Augustine lampooned the absurdity of pagan beliefs and practices with irony and humor. There is a portion of City of God in which every page is like the sound of another nail being driven into the coffin of the Old Pagan polytheistic religion! It represented a paradigm shift that moved all of western Europe toward the Culture of Christianity.
The same might be said of Luther’s “Bondage of the Will” and of Samuel Rutherford’s “Lex Rex.” Both of these were definitive works that changed history and shaped Christian culture profoundly. Also, both works wear out the reader with a tedious cross-referencing and with an exhaustive “soaking” in a particular body of biblical truth that causes the resistant mind to succumb to its message out of sheer exhaustion! I am exaggerating here, but not that much. Both of these were definitive works. The only way for any thinking Christian to reject the message of these works is to simply not read them.

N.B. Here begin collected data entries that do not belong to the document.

-- pv_equiv track=rewrite | github.com/frankyaoxiao/IFEval-Jailbreak | scripts/activation/build_toxicity_batches.py | chunk_requests
-- ===== SOURCE A (Python) =====
-- from typing import Iterable, List, Sequence
--
-- def chunk_requests(pairs: Iterable[tuple[dict, dict]], chunk_size: int) -> List[List[dict]]:
--     chunks: List[List[dict]] = []
--     buffer: List[dict] = []
--     for win_request, lose_request in pairs:
--         buffer.append(win_request)
--         buffer.append(lose_request)
--         if len(buffer) >= chunk_size * 2:
--             chunks.append(buffer)
--             buffer = []
--     if buffer:
--         chunks.append(buffer)
--     return chunks
-- ===== SOURCE B (Python) =====
-- def chunk_requests(pairs, chunk_size):
--     flat = [request for pair in pairs for request in pair]
--     step = 2 * max(chunk_size, 1)
--     chunks = []
--     while flat:
--         chunks.append(flat[:step])
--         flat = flat[step:]
--     return chunks
-- ===== Notes on version B (the rewrite author's own statement) =====
-- stated objective: simpler
-- what changed: Replaces A's running buffer with threshold-flush inside the pair loop by materialize-then-slice: flatten all pairs into one flat list, then repeatedly cut off fixed-width slices of 2*max(chunk_size,1) elements (which reproduces A's one-pair-per-chunk behaviour for chunk_size <= 0).
import Mathlib
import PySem

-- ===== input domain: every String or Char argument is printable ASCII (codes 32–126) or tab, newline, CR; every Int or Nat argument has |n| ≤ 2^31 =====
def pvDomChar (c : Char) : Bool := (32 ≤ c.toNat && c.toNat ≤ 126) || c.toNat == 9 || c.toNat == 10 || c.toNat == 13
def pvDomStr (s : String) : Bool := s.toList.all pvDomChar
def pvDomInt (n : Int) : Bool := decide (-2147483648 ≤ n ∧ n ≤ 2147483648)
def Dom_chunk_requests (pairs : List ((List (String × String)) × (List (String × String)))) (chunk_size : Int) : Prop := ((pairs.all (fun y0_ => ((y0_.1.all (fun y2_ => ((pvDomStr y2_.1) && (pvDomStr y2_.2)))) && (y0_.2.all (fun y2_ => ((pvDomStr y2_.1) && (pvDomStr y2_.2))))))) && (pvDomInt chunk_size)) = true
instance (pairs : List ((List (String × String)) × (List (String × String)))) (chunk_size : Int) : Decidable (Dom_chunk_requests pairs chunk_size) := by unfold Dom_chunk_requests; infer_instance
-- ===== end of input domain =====

-- B replaces A's running buffer with threshold-flush by flatten-then-slice: materialize the
-- flat request list once, then repeatedly cut off a slice of fixed width 2*max(chunk_size,1)
-- (objective: simpler decomposition; same O(n) cost).

-- ===== PORT A =====
-- A's loop state: (chunks so far, current buffer); flush when len(buffer) >= chunk_size*2.
def chunk_requests (pairs : List ((List (String × String)) × (List (String × String)))) (chunk_size : Int) : List (List (List (String × String))) :=
  let st := pairs.foldl
    (fun (st : List (List (List (String × String))) × List (List (String × String))) p =>
      let buffer := st.2 ++ [p.1] ++ [p.2]
      if chunk_size * 2 ≤ (buffer.length : Int) then (st.1 ++ [buffer], [])
      else (st.1, buffer))
    ([], [])
  if st.2 = [] then st.1 else st.1 ++ [st.2]

-- ===== PORT B =====
-- 'while flat: chunks.append(flat[:step]); flat = flat[step:]' — the 0 < step argument only
-- justifies termination (B always calls it with step = 2*max(chunk_size,1) ≥ 2).
def pvAltLoop (step : Int) (hstep : 0 < step) : List (List (String × String)) → List (List (List (String × String)))
  | [] => []
  | x :: xs =>
      PySem.List.slice (x :: xs) none (some step) ::
        pvAltLoop step hstep (PySem.List.slice (x :: xs) (some step) none)
  termination_by l => l.length
  decreasing_by
    rw [PySem.List.slice_from _ (le_of_lt hstep)]
    simp
    omega

def chunk_requests_alt (pairs : List ((List (String × String)) × (List (String × String)))) (chunk_size : Int) : List (List (List (String × String))) :=
  let flat := pairs.flatMap (fun p => [p.1, p.2])
  pvAltLoop (2 * max chunk_size 1) (by positivity) flat

-- ===== PRECONDITION & SPEC =====
def Spec_chunk_requests (pairs : List ((List (String × String)) × (List (String × String)))) (chunk_size : Int) (out : List (List (List (String × String)))) : Prop := out = chunk_requests_alt pairs chunk_size
instance (pairs : List ((List (String × String)) × (List (String × String)))) (chunk_size : Int) (out : List (List (List (String × String)))) : Decidable (Spec_chunk_requests pairs chunk_size out) := by unfold Spec_chunk_requests; infer_instance

-- ===== CLAIM (what is proved, stated in full; the proofs are below) =====
def Claim_equal_chunk_requests : Prop := ∀ (pairs : List ((List (String × String)) × (List (String × String)))) (chunk_size : Int), Dom_chunk_requests pairs chunk_size → Spec_chunk_requests pairs chunk_size (chunk_requests pairs chunk_size)

-- ===== LEMMAS AND PROOFS =====

-- unfolding pvAltLoop on a nonempty list
theorem pvAltLoop_ne_nil (step : Int) (h : 0 < step) (l : List (List (String × String))) (hl : l ≠ []) :
    pvAltLoop step h l =
      PySem.List.slice l none (some step) :: pvAltLoop step h (PySem.List.slice l (some step) none) := by
  cases l with
  | nil => exact absurd rfl hl
  | cons x xs => rw [pvAltLoop]

-- A's flush test 'chunk_size*2 ≤ newlen' equals 'step ≤ newlen' for step = 2*max(chunk_size,1),
-- because newlen ≥ 2 always.
theorem pvFlushIff (cs newlen : Int) (h2 : 2 ≤ newlen) :
    (cs * 2 ≤ newlen) ↔ (2 * max cs 1 ≤ newlen) := by
  by_cases h : cs ≤ 0
  · have hm : max cs 1 = 1 := max_eq_right (by omega)
    rw [hm]; omega
  · have hm : max cs 1 = cs := max_eq_left (by omega)
    rw [hm]; omega

-- main invariant: finishing A's fold from state (chunks, buf) appends exactly the
-- fixed-width slices of buf ++ flat(pairs), provided buf is even and shorter than step.
theorem pvInvariant (cs : Int)
    (pairs : List ((List (String × String)) × (List (String × String))))
    (hstep : (0:Int) < 2 * max cs 1) :
    ∀ (chunks : List (List (List (String × String)))) (buf : List (List (String × String))),
      buf.length % 2 = 0 → (buf.length : Int) + 2 ≤ 2 * max cs 1 →
      (let st := pairs.foldl
          (fun (st : List (List (List (String × String))) × List (List (String × String))) p =>
            let buffer := st.2 ++ [p.1] ++ [p.2]
            if cs * 2 ≤ (buffer.length : Int) then (st.1 ++ [buffer], [])
            else (st.1, buffer)) (chunks, buf)
       if st.2 = [] then st.1 else st.1 ++ [st.2])
      = chunks ++ pvAltLoop (2 * max cs 1) hstep (buf ++ pairs.flatMap (fun p => [p.1, p.2])) := by
  induction pairs with
  | nil =>
    intro chunks buf hev hlt
    simp only [List.foldl_nil, List.flatMap_nil, List.append_nil]
    by_cases hb : buf = []
    · simp [hb, pvAltLoop]
    · rw [pvAltLoop_ne_nil _ _ _ hb]
      have hlen : (buf.length : Int) ≤ 2 * max cs 1 := by omega
      have htake : PySem.List.slice buf none (some (2 * max cs 1)) = buf := by
        rw [PySem.List.slice_to _ (le_of_lt hstep)]
        exact List.take_of_length_le (by omega)
      have hdrop : PySem.List.slice buf (some (2 * max cs 1)) none = [] := by
        rw [PySem.List.slice_from _ (le_of_lt hstep)]
        exact List.drop_eq_nil_of_le (by omega)
      simp [hb, htake, hdrop, pvAltLoop]
  | cons p rest ih =>
    intro chunks buf hev hlt
    simp only [List.foldl_cons, List.flatMap_cons]
    set newbuf := buf ++ [p.1] ++ [p.2] with hnb
    have hnblen : newbuf.length = buf.length + 2 := by simp [hnb]
    have h2 : (2:Int) ≤ (newbuf.length : Int) := by
      rw [hnblen]; push_cast; omega
    by_cases hfl : cs * 2 ≤ (newbuf.length : Int)
    · -- flush: buffer reaches exactly step
      have hstep_le : 2 * max cs 1 ≤ (newbuf.length : Int) := (pvFlushIff cs _ h2).1 hfl
      have hexact : (newbuf.length : Int) = 2 * max cs 1 := by
        rw [hnblen]; rw [hnblen] at hstep_le; push_cast at *; omega
      rw [if_pos hfl]
      rw [ih (chunks ++ [newbuf]) [] (by simp) (by simp)]
      have hassoc : buf ++ ([p.1, p.2] ++ rest.flatMap (fun p => [p.1, p.2]))
          = newbuf ++ rest.flatMap (fun p => [p.1, p.2]) := by
        simp [hnb]
      rw [hassoc]
      have hne : newbuf ++ rest.flatMap (fun p => [p.1, p.2]) ≠ [] := by
        intro h; have := congrArg List.length h
        simp [hnblen] at this
      rw [pvAltLoop_ne_nil _ _ _ hne]
      have hnat : (2 * max cs 1).toNat = newbuf.length := by omega
      have htake : PySem.List.slice (newbuf ++ rest.flatMap (fun p => [p.1, p.2])) none (some (2 * max cs 1)) = newbuf := by
        rw [PySem.List.slice_to _ (le_of_lt hstep), hnat]
        simp
      have hdrop : PySem.List.slice (newbuf ++ rest.flatMap (fun p => [p.1, p.2])) (some (2 * max cs 1)) none
          = rest.flatMap (fun p => [p.1, p.2]) := by
        rw [PySem.List.slice_from _ (le_of_lt hstep), hnat]
        simp
      rw [htake, hdrop]
      simp
    · -- no flush: buffer stays under step
      have hlt' : ¬ (2 * max cs 1 ≤ (newbuf.length : Int)) := fun h => hfl ((pvFlushIff cs _ h2).2 h)
      have hev' : newbuf.length % 2 = 0 := by omega
      have hle' : (newbuf.length : Int) + 2 ≤ 2 * max cs 1 := by
        push_cast at hlt' ⊢
        have : (newbuf.length : Int) % 2 = 0 := by exact_mod_cast hev'
        have hst2 : (2 * max cs 1) % 2 = 0 := by omega
        omega
      rw [if_neg hfl]
      rw [ih chunks newbuf hev' hle']
      simp [hnb]

-- ===== VERDICT (by name: the statement is the Claim_ definition above) =====
theorem chunk_requests_spec : Claim_equal_chunk_requests := by
  intro pairs cs _
  show chunk_requests pairs cs = chunk_requests_alt pairs cs
  unfold chunk_requests chunk_requests_alt
  have hstep : (0:Int) < 2 * max cs 1 := by positivity
  have := pvInvariant cs pairs hstep [] [] (by simp) (by simp)
  simpa using this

Why We Still Need the Ancient Authors
Great literature is tedious work. To produce a book that will grow in the mind of the reader requires drawing upon a depth of life experience and inward contemplation. It is this that enables a good Christian writer to have a profound and enduring influence upon the values and beliefs of thousands of people.
With rare exceptions, the modern mind does not have the temperament for this. So it is incumbent on the best modern Christian writers to absorb the thinking of those historical authors who did have the temperament for producing world-changing books. C. S. Lewis puts it another way, saying that Christians need to, “keep the clean sea breeze of the centuries blowing through our minds,” which, as he argued, “can be done only by reading old books.” Of course, Lewis is talking about classical literature.
What Does this all Mean to the Christian Writer?
The main point is simply this—that world-changing truth does not make its way into the human consciousness via cliff-notes and snap-chats. Like those that came before us, Christian book writers must soak our minds in the Bible and in other great literature as it is the most valuable of any Christian writer’s resources. All of us must immerse ourselves in it, or we will not grow much spiritually.